[WHAT THE EXERCISE ASKS]: In the records below, find each line that holds "parts" and return it.

Dataset entries:
-- pv_equiv track=rewrite | github.com/jslomkowski/aml | poc/old/pipeline (2).py | _wh_list
-- ===== SOURCE A (Python) =====
-- def _wh_list(cfg):
--
--     wh_list = []
--     for j in cfg:
--         d = {}
--         for i in j.items():
--             t_class = '_'.join(i[0].split("_")[0:2])
--             d.setdefault(t_class)
--             fd = {k: v for k, v in j.items() if t_class in k}
--             df = {}
--             for i in fd.items():
--                 try:
--                     param_name = i[0].split("_")[2:]
--                     if len(param_name) > 1:
--                         param_name = ['_'.join(param_name)]
--                     df.setdefault(param_name[0], i[1])
--                 except IndexError:
--                     param_name = i[0].split("_")[2:3]
--             d[t_class] = df
--         wh_list.append(d)
--     return wh_list
-- ===== SOURCE B (Python) =====
-- def _wh_list(cfg):
--     # Different decomposition: per dict, (1) collect the distinct class prefixes
--     # in first-occurrence order, then (2) ONE distribution pass over the entries,
--     # appending each entry's (suffix-name, value) to every matching class's
--     # sub-dict, instead of A's per-key re-filtering and sub-dict rebuilding.
--     out = []
--     for j in cfg:
--         classes = []
--         for key in j:
--             tc = '_'.join(key.split('_')[:2])
--             if tc not in classes:
--                 classes.append(tc)
--         groups = {tc: {} for tc in classes}
--         for k, v in j.items():
--             parts = k.split('_')[2:]
--             if not parts:
--                 continue
--             name = '_'.join(parts)
--             for tc in classes:
--                 if tc in k:
--                     groups[tc].setdefault(name, v)
--         out.append(groups)
--     return out
-- ===== Notes on version B (the rewrite author's own statement) =====
-- stated objective: faster
-- what changed: B restructures the work per dict into two stages — collect the distinct class prefixes in first-occurrence order, then one distribution pass over the entries that appends each entry's (suffix-name, value) to every matching class's sub-dict — instead of A's per-key re-filtering of the dict and full rebuild of that class's sub-dict.
import Mathlib
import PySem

[RESPONSE]:
--             parts = k.split('_')[2:]
--             if not parts:
--             name = '_'.join(parts)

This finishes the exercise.